theorem redLoop_ext (M p : ℕ) : ∀ (b c : ℕ), 7 ≤ c → c ≤ b → p < 2 ^ (c + 1) →
    redLoop M p b = redLoop M p c := by
  intro b
  induction b with
  | zero => intro c h7 hc _; omega
  | succ b ih =>
    intro c h7 hc hp
    rcases eq_or_ne c (b + 1) with rfl | hne
    · rfl
    · have hcb : c ≤ b := by omega
      rw [redLoop_skip M p (b + 1) (by omega) (lt_of_lt_of_le hp (Nat.pow_le_pow_right (by norm_num) (by omega)))]
      simpa using ih c h7 hcb hp

theorem redLoop_gIter (m : ℕ) (hm : m < 256) :
    ∀ (t v : ℕ), v < 256 → redLoop (256 ||| m) (v <<< t) (t + 7) = gIter m t v := by
  intro t
  induction t with
  | zero =>
    intro v hv
    rw [redLoop_base _ _ _ (by omega)]
    rfl
  | succ t ih =>
    intro v hv
    have hM : (256 : ℕ) ||| m = 256 ^^^ m := or_eq_xor_two_pow (n := 8) (by omega)
    rw [redLoop, if_neg (by omega)]
    have hsh : v <<< (t + 1) = (2 * v) <<< t := by
      rw [Nat.shiftLeft_eq, Nat.shiftLeft_eq, pow_succ]
      ring
    have hbit : (v <<< (t + 1)) >>> (t + 1 + 7) &&& 1 = v >>> 7 &&& 1 := by
      have : t + 1 + 7 = (t + 1) + 7 := by omega
      rw [this, Nat.shiftRight_add, Nat.shiftLeft_shiftRight]
    rw [hbit]
    have hb7 : v >>> 7 &&& 1 = v / 128 % 2 := by
      rw [Nat.shiftRight_eq_div_pow, Nat.and_one_is_mod]
    by_cases hhi : 128 ≤ v
    · have hcond : v >>> 7 &&& 1 = 1 := by rw [hb7]; omega
      rw [if_pos hcond]
      have ht : t + 1 + 7 - 8 = t := by omega
      rw [ht, hM]
      have hstep : v <<< (t + 1) ^^^ (256 ^^^ m) <<< t = (gStep m v) <<< t := by
        have h2v : 2 * v = 2 ^ 8 + 2 * (v - 128) := by omega
        have h256 : (256:ℕ) = 2 ^ 8 := by norm_num
        have hxa : ((2:ℕ) ^ 8 + 2 * (v - 128)) ^^^ 2 ^ 8 = 2 * (v - 128) :=
          add_two_pow_xor (by omega)
        have hinner : (2 * v) ^^^ (256 ^^^ m) = (2 * (v - 128)) ^^^ m := by
          rw [h256, h2v, ← Nat.xor_assoc, hxa]
        rw [hsh, ← Nat.shiftLeft_xor_distrib, gStep, if_pos hhi, hinner]
      rw [hstep, show t + 1 + 7 - 1 = t + 7 from by omega, ← hM]
      exact ih (gStep m v) (gStep_lt m v hm hv)
    · have hcond : ¬ (v >>> 7 &&& 1 = 1) := by rw [hb7]; omega
      rw [if_neg hcond, show t + 1 + 7 - 1 = t + 7 from by omega, hsh]
      have := ih (2 * v) (by omega)
      rw [this]
      show gIter m t (2 * v) = gIter m (t + 1) v
      rw [gIter, gStep, if_neg hhi]

theorem take_no_one_of_min {l : List Char} {kN n : ℕ} (hn : n < min kN l.length)
    (hmin : ∀ i (h : i < n), ¬((l.take kN)[i]'(by simp; omega) == '1') = true) :
    '1' ∉ l.take n := by
  intro hmem
  obtain ⟨i, hi, hgi⟩ := List.getElem_of_mem hmem
  have hilen : i < n := by simp at hi; omega
  have : (l.take kN)[i]'(by simp; omega) = l[i]'(by simp at hi; omega) := List.getElem_take
  have h2 : (l.take n)[i]'hi = l[i]'(by simp at hi; omega) := List.getElem_take
  exact hmin i hilen (by simp [this, h2 ▸ hgi])

-- ===== VERDICT (by name: the statement is the Claim_ definition above) =====
theorem desplazamientos_spec : Claim_equal_desplazamientos := by
  unfold Claim_equal_desplazamientos
  intro b1 b2 alg _hdom hpre
  unfold Spec_desplazamientos
  unfold Pre_desplazamientos at hpre
  unfold desplazamientos desplazamientos_alt
  dsimp only at hpre ⊢
  set l1 := b1.toList with hl1
  set l2 := b2.toList with hl2
  set la := alg.toList with hla
  set idx : ℕ := (l2.findIdx? (· == '1')).getD 0 with hidxdef
  have h1list : ("1" : String).toList = ['1'] := by decide
  have hfind : PySem.Str.find b2 "1" =
      (match l2.findIdx? (· == '1') with
       | some n => (n : ℤ)
       | none => -1) := by
    rw [PySem.Str.find_eq, h1list, ← hl2, chars_find_one]
  have hfo : firstOne l2 0 = idx := by
    rw [firstOne_eq]
    rcases h : l2.findIdx? (· == '1') with _ | n <;> simp [hidxdef, h]
  -- both shift counts equal kN := 7 - idx (truncated subtraction)
  have hAcount : ((7 : ℤ) - (firstOne l2 0 : ℤ)).toNat = 7 - idx := by
    rw [hfo]; omega
  have hkB : (min (max (7 - PySem.Str.find b2 "1") 0) 7).toNat = 7 - idx := by
    rw [hfind]
    rcases h : l2.findIdx? (· == '1') with _ | n
    · have : idx = 0 := by simp [hidxdef, h]
      simp only []
      omega
    · have : idx = n := by simp [hidxdef, h]
      simp only []
      omega
  rw [hAcount, hkB]
  set kN : ℕ := 7 - idx with hkNdef
  rcases hjs : (l1.take kN).findIdx? (· == '1') with _ | n
  · -- pure shift: '1' never reaches the front
    have hmem : '1' ∉ l1.take kN := by
      intro hx
      have := List.findIdx?_eq_none_iff.1 hjs '1' hx
      simp at this
    have hjfind : PySem.Chars.find (l1.take kN) ['1'] = -1 := by
      rw [chars_find_one, hjs]
    rw [hjfind, if_pos rfl]
    by_cases hk0 : kN = 0
    · rw [hk0]
      simp [aIter]
    · have hne : l1 ≠ [] := by
        rcases hpre with h7 | ⟨hne, _⟩
        · omega
        · exact hne
      rw [aIter_shift la kN l1 hne hmem, drop_append_replicate]
  · -- reduction case
    have hmem : '1' ∈ l1.take kN := by
      obtain ⟨hn, hget, _⟩ := List.findIdx?_eq_some_iff_getElem.1 hjs
      simp only [beq_iff_eq] at hget
      exact hget ▸ List.getElem_mem hn
    have hkpos : kN ≠ 0 := by
      intro h; rw [h] at hmem; simp at hmem
    rcases hpre with h7 | ⟨hne, hrest⟩
    · omega
    rcases hrest with hno | ⟨_, hL, _, _, hstrip⟩
    · exact absurd hmem hno
    -- value of byteAlgoritmo
    have hm : pvBinVal la < 256 := by
      have hsplit := List.takeWhile_append_dropWhile (p := (· == '0')) (l := la)
      have h0 : pvBinVal (la.takeWhile (· == '0')) = 0 := by
        apply pvBinVal_zeros
        intro c hc
        have h0c := List.mem_takeWhile_imp hc
        have : c = '0' := by simpa using h0c
        subst this
        decide
      calc pvBinVal la = pvBinVal (la.takeWhile (· == '0') ++ la.dropWhile (· == '0')) := by
            rw [hsplit]
        _ = pvBinVal (la.dropWhile (· == '0')) := by rw [pvBinVal_append, h0]; simp
        _ < 2 ^ (la.dropWhile (· == '0')).length := pvBinVal_lt _
        _ ≤ 2 ^ 8 := Nat.pow_le_pow_right (by norm_num) hstrip
    obtain ⟨hnlen, hget, hmin⟩ := List.findIdx?_eq_some_iff_getElem.1 hjs
    have hnk : n < kN := by simp at hnlen; omega
    have hnl : n < l1.length := by simp at hnlen; omega
    have hgetn : l1[n] = '1' := by
      have : (l1.take kN)[n]'hnlen = l1[n]'hnl := List.getElem_take
      rw [this] at hget
      simpa using hget
    have hjfind : PySem.Chars.find (l1.take kN) ['1'] = (n : ℤ) := by
      rw [chars_find_one, hjs]
    rw [hjfind, if_neg (by omega)]
    simp only [Int.toNat_natCast]
    set t : ℕ := kN - n - 1 with htdef
    set L : ℕ := l1.length with hLdef
    -- A: first n pure shifts
    have hshift : aIter la l1 n = l1.drop n ++ List.replicate n '0' := by
      rw [aIter_shift la n l1 hne (take_no_one_of_min (by simp; omega) hmin)]
      congr 1
      congr 1
      omega
    have hdropn : l1.drop n = '1' :: l1.drop (n + 1) := by
      rw [List.drop_eq_getElem_cons hnl, hgetn]
    -- the value after the first reducing step (B computes it directly)
    set u : ℕ := pvBinVal (l1.drop (n + 1) ++ List.replicate (n + 1) '0') with hudef
    have hulen : (l1.drop (n + 1) ++ List.replicate (n + 1) '0').length = L := by
      simp; omega
    have huL : u < 2 ^ L := by rw [hudef, ← hulen]; exact pvBinVal_lt _
    have hu256 : u < 256 := lt_of_lt_of_le huL (by
      calc (2:ℕ) ^ L ≤ 2 ^ 8 := Nat.pow_le_pow_right (by norm_num) hL
      _ = 256 := by norm_num)
    set v1 : ℕ := u ^^^ pvBinVal la with hv1def
    have hv1 : v1 < 256 := Nat.xor_lt_two_pow (n := 8) (by omega) (by omega)
    -- A's loop = n shifts, one reducing step, t more numeric steps
    have hA : aIter la l1 kN = pvPad8 (gIter (pvBinVal la) t v1) := by
      rw [show kN = n + (t + 1) from by omega, aIter_add, hshift, hdropn]
      show aIter la (aStep la ('1' :: (l1.drop (n+1) ++ List.replicate n '0'))) t = _
      rw [aStep]
      simp only [if_true]
      rw [List.append_assoc, ← List.replicate_succ', ← hudef, ← hv1def,
        completar_pvBin v1 hv1, aIter_pad8 la hm t v1 hv1]
    rw [hA]
    set p : ℕ := v1 <<< (kN - n - 1) with hpdef
    have hpt : p = v1 <<< t := by rw [hpdef, htdef]
    have hp : p < 2 ^ (t + 8) := by
      rw [hpt, Nat.shiftLeft_eq]
      have h2t : (0:ℕ) < 2 ^ t := Nat.pow_pos (by norm_num : (0:ℕ) < 2)
      calc v1 * 2 ^ t < 256 * 2 ^ t := (Nat.mul_lt_mul_right h2t).mpr hv1
        _ = 2 ^ (t + 8) := by rw [pow_add]; ring
    have hred : redLoop (256 ||| pvBinVal la) p (Nat.size p - 1) = gIter (pvBinVal la) t v1 := by
      have hmain := redLoop_gIter (pvBinVal la) hm t v1 hv1
      rw [← hpt] at hmain
      by_cases hsz : Nat.size p ≤ 8
      · have hpp : p < 2 ^ 8 := Nat.size_le.1 hsz
        rw [redLoop_base _ _ _ (by omega)]
        rw [redLoop_ext (256 ||| pvBinVal la) p (t + 7) 7 (by norm_num) (by omega) (by simpa using hpp)] at hmain
        rw [redLoop_base _ _ _ (by norm_num)] at hmain
        exact hmain
      · have hc7 : 7 ≤ Nat.size p - 1 := by omega
        have hcle : Nat.size p - 1 ≤ t + 7 := by
          have := Nat.size_le.2 hp
          omega
        have hplt : p < 2 ^ (Nat.size p - 1 + 1) := by
          have h1 : Nat.size p - 1 + 1 = Nat.size p := by omega
          rw [h1]
          exact Nat.lt_size_self p
        rw [redLoop_ext (256 ||| pvBinVal la) p (t + 7) (Nat.size p - 1) hc7 hcle hplt] at hmain
        exact hmain
    rw [hred]
    rfl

============

- [Task objective]
Which lines above run from the one containing "simpa using hget" to the one containing "by_cases hsz : Nat.size p ≤ 8"? Give them again exactly, both ends included.

- [Answer box]
      simpa using hget
    have hjfind : PySem.Chars.find (l1.take kN) ['1'] = (n : ℤ) := by
      rw [chars_find_one, hjs]
    rw [hjfind, if_neg (by omega)]
    simp only [Int.toNat_natCast]
    set t : ℕ := kN - n - 1 with htdef
    set L : ℕ := l1.length with hLdef
    -- A: first n pure shifts
    have hshift : aIter la l1 n = l1.drop n ++ List.replicate n '0' := by
      rw [aIter_shift la n l1 hne (take_no_one_of_min (by simp; omega) hmin)]
      congr 1
      congr 1
      omega
    have hdropn : l1.drop n = '1' :: l1.drop (n + 1) := by
      rw [List.drop_eq_getElem_cons hnl, hgetn]
    -- the value after the first reducing step (B computes it directly)
    set u : ℕ := pvBinVal (l1.drop (n + 1) ++ List.replicate (n + 1) '0') with hudef
    have hulen : (l1.drop (n + 1) ++ List.replicate (n + 1) '0').length = L := by
      simp; omega
    have huL : u < 2 ^ L := by rw [hudef, ← hulen]; exact pvBinVal_lt _
    have hu256 : u < 256 := lt_of_lt_of_le huL (by
      calc (2:ℕ) ^ L ≤ 2 ^ 8 := Nat.pow_le_pow_right (by norm_num) hL
      _ = 256 := by norm_num)
    set v1 : ℕ := u ^^^ pvBinVal la with hv1def
    have hv1 : v1 < 256 := Nat.xor_lt_two_pow (n := 8) (by omega) (by omega)
    -- A's loop = n shifts, one reducing step, t more numeric steps
    have hA : aIter la l1 kN = pvPad8 (gIter (pvBinVal la) t v1) := by
      rw [show kN = n + (t + 1) from by omega, aIter_add, hshift, hdropn]
      show aIter la (aStep la ('1' :: (l1.drop (n+1) ++ List.replicate n '0'))) t = _
      rw [aStep]
      simp only [if_true]
      rw [List.append_assoc, ← List.replicate_succ', ← hudef, ← hv1def,
        completar_pvBin v1 hv1, aIter_pad8 la hm t v1 hv1]
    rw [hA]
    set p : ℕ := v1 <<< (kN - n - 1) with hpdef
    have hpt : p = v1 <<< t := by rw [hpdef, htdef]
    have hp : p < 2 ^ (t + 8) := by
      rw [hpt, Nat.shiftLeft_eq]
      have h2t : (0:ℕ) < 2 ^ t := Nat.pow_pos (by norm_num : (0:ℕ) < 2)
      calc v1 * 2 ^ t < 256 * 2 ^ t := (Nat.mul_lt_mul_right h2t).mpr hv1
        _ = 2 ^ (t + 8) := by rw [pow_add]; ring
    have hred : redLoop (256 ||| pvBinVal la) p (Nat.size p - 1) = gIter (pvBinVal la) t v1 := by
      have hmain := redLoop_gIter (pvBinVal la) hm t v1 hv1
      rw [← hpt] at hmain
      by_cases hsz : Nat.size p ≤ 8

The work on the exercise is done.